» Stored data entries:
######

-- pv_equiv track=rewrite | github.com/HIVDiversity/HIVDiversity.github.io | webwidgets/fasta2standard.py | amalgamate_optional_fields
-- ===== SOURCE A (Python) =====
-- def amalgamate_optional_fields(text: str, field_delim: str, subfield_delim: str) -> str:
--     """
--     Amalgamate repeated optional fields in a transformed string.
--     Example: "_e-05_e-07" becomes "_e-05-07"
--
--     Args:
--         text: The transformed text
--         field_delim: Field delimiter
--         subfield_delim: Subfield delimiter
--
--     Returns:
--         Text with repeated optional fields amalgamated
--     """
--     if not text:
--         return text
--
--     valid_flags = ['a', 'f', 'm', 'w', 'o', 's', 'p', 'e', 'r']
--     fields = text.split(field_delim)
--     grouped_fields = {}  # flag -> list of values
--     result_fields = []
--
--     for field in fields:
--         if not field:
--             # Empty field, keep as is
--             result_fields.append(field)
--             continue
--
--         # Check if this is an optional field (starts with flag-)
--         is_optional = False
--         flag = None
--         value = None
--
--         for f in valid_flags:
--             if field.startswith(f + subfield_delim):
--                 is_optional = True
--                 flag = f
--                 value = field[len(f) + len(subfield_delim):]
--                 break
--
--         if is_optional:
--             # Group this optional field
--             if flag not in grouped_fields:
--                 grouped_fields[flag] = []
--             grouped_fields[flag].append(value)
--         else:
--             # Non-optional field - flush any grouped optional fields before this one
--             if grouped_fields:
--                 for f, values in grouped_fields.items():
--                     amalgamated = f + subfield_delim + subfield_delim.join(values)
--                     result_fields.append(amalgamated)
--                 grouped_fields.clear()
--             result_fields.append(field)
--
--     # Flush any remaining grouped optional fields at the end
--     if grouped_fields:
--         for f, values in grouped_fields.items():
--             amalgamated = f + subfield_delim + subfield_delim.join(values)
--             result_fields.append(amalgamated)
--
--     return field_delim.join(result_fields)
-- ===== SOURCE B (Python) =====
-- def amalgamate_optional_fields(text: str, field_delim: str, subfield_delim: str) -> str:
--     """Segment-based re-implementation: tokenize, cut the token list at non-empty
--     literal (barrier) fields, and render each barrier-free segment independently
--     by filtering (empties first, then per-flag value gathering in first-appearance
--     order). No running group state is carried across the scan."""
--     if not text:
--         return text
--
--     valid_flags = ['a', 'f', 'm', 'w', 'o', 's', 'p', 'e', 'r']
--
--     def classify(field):
--         for f in valid_flags:
--             if field.startswith(f + subfield_delim):
--                 return (f, field[len(f) + len(subfield_delim):])
--         return field
--
--     tokens = [classify(field) for field in text.split(field_delim)]
--
--     def is_barrier(t):
--         return isinstance(t, str) and t != ""
--
--     def emit_segment(seg):
--         # seg contains only empty literals and (flag, value) pairs
--         empties = [t for t in seg if isinstance(t, str)]
--         pairs = [t for t in seg if not isinstance(t, str)]
--         order = []
--         for f, _ in pairs:
--             if f not in order:
--                 order.append(f)
--         groups = [f + subfield_delim + subfield_delim.join(v for g, v in pairs if g == f)
--                   for f in order]
--         return empties + groups
--
--     out = []
--     start = 0
--     n = len(tokens)
--     while True:
--         j = start
--         while j < n and not is_barrier(tokens[j]):
--             j += 1
--         out += emit_segment(tokens[start:j])
--         if j == n:
--             break
--         out.append(tokens[j])
--         start = j + 1
--     return field_delim.join(out)
-- ===== Notes on version B (the rewrite author's own statement) =====
-- stated objective: alternative
-- what changed: A is one stateful scan that grows a flag->values dict and flushes it at non-optional fields; B tokenizes the fields, cuts the token list into segments at non-empty literal (barrier) fields, and renders each segment independently by filtering (empties first, then one amalgam per flag in first-appearance order, values gathered by a per-flag filter), carrying no group state across the scan.
-- outside the precondition, e.g. on amalgamate_optional_fields('a-1', '', '-'): A raises ValueError, B raises ValueError
import Mathlib
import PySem

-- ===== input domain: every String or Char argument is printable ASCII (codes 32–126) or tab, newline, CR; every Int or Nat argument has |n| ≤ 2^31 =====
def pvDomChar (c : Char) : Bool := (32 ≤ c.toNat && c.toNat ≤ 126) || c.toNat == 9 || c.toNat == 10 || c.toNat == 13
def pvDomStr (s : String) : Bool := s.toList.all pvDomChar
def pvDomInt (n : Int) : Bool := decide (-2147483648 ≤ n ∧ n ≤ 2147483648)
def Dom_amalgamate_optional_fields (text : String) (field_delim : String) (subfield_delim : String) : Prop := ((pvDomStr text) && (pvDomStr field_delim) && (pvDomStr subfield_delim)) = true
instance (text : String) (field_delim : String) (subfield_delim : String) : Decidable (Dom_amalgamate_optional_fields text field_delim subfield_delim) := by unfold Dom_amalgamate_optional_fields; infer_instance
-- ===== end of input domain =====

-- B replaces A's stateful group-and-flush scan by a segment decomposition: tokenize, cut the
-- token list at non-empty literal fields, render each segment independently by filtering;
-- same return value, objective: alternative.

-- ===== PORT A =====
-- valid_flags, each flag as a one-character string (List Char)
def pvFlags : List (List Char) := [['a'], ['f'], ['m'], ['w'], ['o'], ['s'], ['p'], ['e'], ['r']]

-- A's inner 'for f in valid_flags: if field.startswith(f + subfield_delim): …' scan, first hit wins;
-- field[len(f)+len(subfield_delim):] with a nonnegative start is List.drop
def pvFindFlagA (sd field : List Char) : List (List Char) → Option (List Char × List Char)
  | [] => none
  | f :: rest =>
      if PySem.Chars.startswith field (f ++ sd)
      then some (f, field.drop (f.length + sd.length))
      else pvFindFlagA sd field rest

-- flush: 'for f, values in grouped_fields.items(): result_fields.append(f + sd + sd.join(values))'
def pvFlushA (sd : List Char) (res : List (List Char)) (d : PySem.Dict (List Char) (List (List Char))) : List (List Char) :=
  d.items.foldl (fun r p => r ++ [p.1 ++ sd ++ PySem.Chars.join sd p.2]) res

-- one iteration of A's main 'for field in fields' loop, state = (grouped_fields, result_fields)
def pvStepA (sd : List Char) (st : PySem.Dict (List Char) (List (List Char)) × List (List Char))
    (field : List Char) : PySem.Dict (List Char) (List (List Char)) × List (List Char) :=
  let (g, res) := st
  if field = [] then (g, res ++ [field])
  else
    match pvFindFlagA sd field pvFlags with
    | some (flag, value) =>
        let g1 := if g.contains flag then g else g.insert flag []   -- if flag not in grouped: grouped[flag] = []
        (g1.insert flag (g1.getD flag [] ++ [value]), res)          -- grouped[flag].append(value)
    | none =>
        (PySem.Dict.empty, pvFlushA sd res g ++ [field])            -- flush, clear, append field

def amalgamate_optional_fields (text : String) (field_delim : String) (subfield_delim : String) : String :=
  if text = "" then text
  else
    match PySem.Str.split? text field_delim with
    | none => ""   -- field_delim = "": Python raises ValueError (excluded by Pre_)
    | some fields =>
        let sd := subfield_delim.toList
        let st := (fields.map String.toList).foldl (pvStepA sd) (PySem.Dict.empty, [])
        String.ofList (PySem.Chars.join field_delim.toList (pvFlushA sd st.2 st.1))

-- ===== PORT B =====
-- a token: .inl field (a literal kept as a str) or .inr (flag, value) (B's classify tuple)
abbrev pvTok : Type := (List Char) ⊕ (List Char × List Char)

-- B's classify: the same first-match flag scan, producing a token
def pvClassify (sd field : List Char) : List (List Char) → pvTok
  | [] => .inl field
  | f :: rest =>
      if PySem.Chars.startswith field (f ++ sd)
      then .inr (f, field.drop (f.length + sd.length))
      else pvClassify sd field rest

-- is_barrier: a non-empty literal token
def pvIsBarrier (t : pvTok) : Bool :=
  match t with
  | .inl s => s ≠ []
  | .inr _ => false

def pvLit (t : pvTok) : List Char :=
  match t with
  | .inl s => s
  | .inr _ => []

-- emit_segment: empties in order, then one amalgam per flag in first-appearance order,
-- values gathered by filtering the segment's pairs
def pvEmitSeg (sd : List Char) (seg : List pvTok) : List (List Char) :=
  let empties := seg.filterMap (fun t => match t with | .inl s => some s | .inr _ => none)
  let pairs := seg.filterMap (fun t => match t with | .inr p => some p | .inl _ => none)
  let order := pairs.foldl (fun acc p => if p.1 ∈ acc then acc else acc ++ [p.1]) []
  let groups := order.map (fun f =>
    f ++ sd ++ PySem.Chars.join sd (pairs.filterMap (fun q => if q.1 = f then some q.2 else none)))
  empties ++ groups

-- B's outer while-loop: split off the barrier-free prefix, emit it, then the barrier, repeat
def pvGo (sd : List Char) (toks : List pvTok) : List (List Char) :=
  match h : toks.dropWhile (fun t => !pvIsBarrier t) with
  | [] => pvEmitSeg sd (toks.takeWhile (fun t => !pvIsBarrier t))
  | b :: rest =>
      pvEmitSeg sd (toks.takeWhile (fun t => !pvIsBarrier t)) ++ [pvLit b] ++ pvGo sd rest
termination_by toks.length
decreasing_by
  have hle := List.length_dropWhile_le (p := fun t => !pvIsBarrier t) (l := toks)
  rw [h] at hle
  simp at hle
  omega

def amalgamate_optional_fields_alt (text : String) (field_delim : String) (subfield_delim : String) : String :=
  if text = "" then text
  else
    match PySem.Str.split? text field_delim with
    | none => ""   -- field_delim = "": Python raises ValueError (excluded by Pre_)
    | some fields =>
        let sd := subfield_delim.toList
        let tokens := (fields.map String.toList).map (fun f => pvClassify sd f pvFlags)
        String.ofList (PySem.Chars.join field_delim.toList (pvGo sd tokens))

-- ===== PRECONDITION & SPEC =====
-- Pre_ excludes only field_delim = "" with nonempty text, where Python's str.split raises ValueError
def Pre_amalgamate_optional_fields (text : String) (field_delim : String) (subfield_delim : String) : Prop :=
  text = "" ∨ field_delim ≠ ""
instance (text : String) (field_delim : String) (subfield_delim : String) : Decidable (Pre_amalgamate_optional_fields text field_delim subfield_delim) := by unfold Pre_amalgamate_optional_fields; infer_instance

######

» PROBLEM DETAILS: Above are some records; copy each line there that contains "join".

» ANSWER FOR THIS EXERCISE:
--                     amalgamated = f + subfield_delim + subfield_delim.join(values)
--             amalgamated = f + subfield_delim + subfield_delim.join(values)
--     return field_delim.join(result_fields)
--         groups = [f + subfield_delim + subfield_delim.join(v for g, v in pairs if g == f)
--     return field_delim.join(out)
-- flush: 'for f, values in grouped_fields.items(): result_fields.append(f + sd + sd.join(values))'
  d.items.foldl (fun r p => r ++ [p.1 ++ sd ++ PySem.Chars.join sd p.2]) res
        String.ofList (PySem.Chars.join field_delim.toList (pvFlushA sd st.2 st.1))
    f ++ sd ++ PySem.Chars.join sd (pairs.filterMap (fun q => if q.1 = f then some q.2 else none)))
        String.ofList (PySem.Chars.join field_delim.toList (pvGo sd tokens))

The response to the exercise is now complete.